* _EXERCISE DESCRIPTION_:
Among the entries below, find each line with "pyIdx" and show it.

* _DATA FOR PROCESSING_:
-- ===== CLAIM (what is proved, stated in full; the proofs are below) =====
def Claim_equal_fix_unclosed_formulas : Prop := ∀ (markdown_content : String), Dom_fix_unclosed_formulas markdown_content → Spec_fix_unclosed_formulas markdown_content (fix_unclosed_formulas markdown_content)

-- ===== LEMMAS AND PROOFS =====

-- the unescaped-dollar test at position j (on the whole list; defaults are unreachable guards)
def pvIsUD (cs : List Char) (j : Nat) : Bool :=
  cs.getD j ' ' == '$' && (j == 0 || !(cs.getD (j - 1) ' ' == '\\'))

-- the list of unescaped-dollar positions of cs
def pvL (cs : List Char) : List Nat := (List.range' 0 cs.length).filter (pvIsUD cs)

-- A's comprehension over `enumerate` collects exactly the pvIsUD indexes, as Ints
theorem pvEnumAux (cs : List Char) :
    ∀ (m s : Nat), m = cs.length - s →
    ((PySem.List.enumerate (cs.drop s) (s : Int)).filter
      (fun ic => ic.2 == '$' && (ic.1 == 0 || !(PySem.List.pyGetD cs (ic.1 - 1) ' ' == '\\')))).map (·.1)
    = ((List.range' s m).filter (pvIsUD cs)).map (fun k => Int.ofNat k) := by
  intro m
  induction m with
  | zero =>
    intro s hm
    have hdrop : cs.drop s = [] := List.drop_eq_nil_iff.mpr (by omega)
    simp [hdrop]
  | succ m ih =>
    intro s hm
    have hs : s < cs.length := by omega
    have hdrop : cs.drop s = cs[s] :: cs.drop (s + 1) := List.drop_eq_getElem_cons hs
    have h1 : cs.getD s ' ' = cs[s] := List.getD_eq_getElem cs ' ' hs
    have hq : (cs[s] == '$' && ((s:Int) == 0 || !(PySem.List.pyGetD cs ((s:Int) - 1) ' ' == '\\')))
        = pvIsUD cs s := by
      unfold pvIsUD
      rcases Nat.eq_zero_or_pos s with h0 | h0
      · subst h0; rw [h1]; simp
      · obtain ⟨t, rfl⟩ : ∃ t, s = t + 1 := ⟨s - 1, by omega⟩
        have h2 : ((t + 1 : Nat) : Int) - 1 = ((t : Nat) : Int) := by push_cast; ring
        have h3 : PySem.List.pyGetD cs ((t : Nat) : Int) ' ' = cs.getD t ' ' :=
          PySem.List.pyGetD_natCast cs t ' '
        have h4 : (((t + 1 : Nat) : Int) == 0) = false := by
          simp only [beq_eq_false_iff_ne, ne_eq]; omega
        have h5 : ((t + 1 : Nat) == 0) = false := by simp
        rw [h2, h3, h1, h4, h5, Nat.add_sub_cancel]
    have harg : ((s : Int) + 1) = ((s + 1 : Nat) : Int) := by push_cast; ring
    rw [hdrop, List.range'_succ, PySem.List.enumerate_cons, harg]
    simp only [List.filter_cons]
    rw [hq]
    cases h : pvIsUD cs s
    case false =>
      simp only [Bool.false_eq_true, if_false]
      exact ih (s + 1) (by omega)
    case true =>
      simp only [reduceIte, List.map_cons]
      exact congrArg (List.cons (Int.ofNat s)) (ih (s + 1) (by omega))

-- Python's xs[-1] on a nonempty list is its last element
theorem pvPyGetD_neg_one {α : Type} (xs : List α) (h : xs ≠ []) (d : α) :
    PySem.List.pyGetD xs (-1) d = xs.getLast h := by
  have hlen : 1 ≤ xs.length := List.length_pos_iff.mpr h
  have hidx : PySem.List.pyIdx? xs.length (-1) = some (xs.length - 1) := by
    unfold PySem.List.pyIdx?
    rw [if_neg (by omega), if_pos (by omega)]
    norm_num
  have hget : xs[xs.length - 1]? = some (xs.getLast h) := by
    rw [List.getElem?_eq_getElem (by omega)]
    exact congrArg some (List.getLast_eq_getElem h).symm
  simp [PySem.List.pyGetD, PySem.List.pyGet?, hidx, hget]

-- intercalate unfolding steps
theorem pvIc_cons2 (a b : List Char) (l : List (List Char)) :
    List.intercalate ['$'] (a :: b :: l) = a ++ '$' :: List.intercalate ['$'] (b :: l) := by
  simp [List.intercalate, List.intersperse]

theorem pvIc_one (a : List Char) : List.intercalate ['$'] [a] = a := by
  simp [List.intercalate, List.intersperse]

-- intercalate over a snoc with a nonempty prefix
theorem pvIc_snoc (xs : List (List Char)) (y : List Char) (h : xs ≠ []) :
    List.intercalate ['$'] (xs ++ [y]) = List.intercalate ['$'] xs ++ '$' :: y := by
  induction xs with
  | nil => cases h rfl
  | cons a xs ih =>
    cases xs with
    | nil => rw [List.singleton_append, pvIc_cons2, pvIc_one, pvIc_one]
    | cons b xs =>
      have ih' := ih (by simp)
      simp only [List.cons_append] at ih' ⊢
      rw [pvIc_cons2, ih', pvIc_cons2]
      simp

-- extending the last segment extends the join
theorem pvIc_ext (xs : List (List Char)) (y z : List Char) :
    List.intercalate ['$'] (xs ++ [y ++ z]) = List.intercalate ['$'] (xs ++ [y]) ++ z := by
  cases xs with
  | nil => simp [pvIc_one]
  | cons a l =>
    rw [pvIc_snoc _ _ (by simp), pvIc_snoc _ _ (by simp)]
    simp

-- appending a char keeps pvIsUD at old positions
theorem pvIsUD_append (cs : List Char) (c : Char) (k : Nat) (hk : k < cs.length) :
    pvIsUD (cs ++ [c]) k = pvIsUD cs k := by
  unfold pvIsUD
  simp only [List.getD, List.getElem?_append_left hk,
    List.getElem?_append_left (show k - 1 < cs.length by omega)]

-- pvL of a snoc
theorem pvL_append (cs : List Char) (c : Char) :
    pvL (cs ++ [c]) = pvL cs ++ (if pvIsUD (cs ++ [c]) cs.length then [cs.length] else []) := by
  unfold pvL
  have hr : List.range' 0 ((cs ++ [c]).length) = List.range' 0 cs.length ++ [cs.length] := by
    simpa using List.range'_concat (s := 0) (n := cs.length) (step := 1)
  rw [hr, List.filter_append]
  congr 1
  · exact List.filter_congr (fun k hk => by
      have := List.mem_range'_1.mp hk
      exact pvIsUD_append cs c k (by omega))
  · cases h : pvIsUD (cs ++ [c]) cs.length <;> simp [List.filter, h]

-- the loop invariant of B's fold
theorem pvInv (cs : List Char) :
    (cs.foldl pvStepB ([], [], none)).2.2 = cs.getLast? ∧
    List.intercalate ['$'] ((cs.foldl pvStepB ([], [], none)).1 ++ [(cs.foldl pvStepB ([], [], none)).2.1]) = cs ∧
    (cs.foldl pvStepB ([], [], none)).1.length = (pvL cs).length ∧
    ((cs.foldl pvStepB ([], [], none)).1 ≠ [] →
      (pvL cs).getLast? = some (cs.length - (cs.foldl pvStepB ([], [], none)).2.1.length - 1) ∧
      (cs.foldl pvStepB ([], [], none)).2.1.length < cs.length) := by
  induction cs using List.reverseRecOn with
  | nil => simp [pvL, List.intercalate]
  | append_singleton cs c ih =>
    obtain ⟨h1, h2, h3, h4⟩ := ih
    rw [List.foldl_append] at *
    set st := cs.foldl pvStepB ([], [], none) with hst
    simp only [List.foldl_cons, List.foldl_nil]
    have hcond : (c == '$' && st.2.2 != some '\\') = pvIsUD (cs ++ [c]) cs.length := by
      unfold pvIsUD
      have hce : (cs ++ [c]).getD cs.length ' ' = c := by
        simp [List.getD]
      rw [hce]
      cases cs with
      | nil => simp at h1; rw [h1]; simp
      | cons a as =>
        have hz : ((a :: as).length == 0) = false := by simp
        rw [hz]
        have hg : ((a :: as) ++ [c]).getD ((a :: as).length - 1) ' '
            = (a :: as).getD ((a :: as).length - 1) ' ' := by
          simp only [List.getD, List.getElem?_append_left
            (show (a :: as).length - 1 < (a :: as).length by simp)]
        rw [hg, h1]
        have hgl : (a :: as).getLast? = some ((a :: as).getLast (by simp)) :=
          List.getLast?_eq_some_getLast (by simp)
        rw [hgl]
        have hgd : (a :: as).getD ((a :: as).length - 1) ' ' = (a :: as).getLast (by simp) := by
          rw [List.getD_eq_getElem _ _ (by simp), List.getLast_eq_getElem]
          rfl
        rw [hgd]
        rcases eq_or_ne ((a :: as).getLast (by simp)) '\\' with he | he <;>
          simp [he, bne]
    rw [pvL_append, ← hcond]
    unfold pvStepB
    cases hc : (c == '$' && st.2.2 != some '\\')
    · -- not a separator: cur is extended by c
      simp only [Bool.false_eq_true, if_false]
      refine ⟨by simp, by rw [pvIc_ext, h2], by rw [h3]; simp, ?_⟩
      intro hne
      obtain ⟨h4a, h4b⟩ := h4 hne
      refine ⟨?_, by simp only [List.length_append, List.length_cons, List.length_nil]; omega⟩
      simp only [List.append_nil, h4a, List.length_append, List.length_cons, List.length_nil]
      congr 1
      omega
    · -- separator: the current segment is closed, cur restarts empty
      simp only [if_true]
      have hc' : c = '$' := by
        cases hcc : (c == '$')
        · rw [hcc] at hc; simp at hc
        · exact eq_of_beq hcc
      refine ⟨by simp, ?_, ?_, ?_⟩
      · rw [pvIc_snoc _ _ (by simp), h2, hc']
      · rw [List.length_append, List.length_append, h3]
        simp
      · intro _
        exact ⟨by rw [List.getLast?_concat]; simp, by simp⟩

* _WRITTEN SOLUTION_:
  have hidx : PySem.List.pyIdx? xs.length (-1) = some (xs.length - 1) := by
    unfold PySem.List.pyIdx?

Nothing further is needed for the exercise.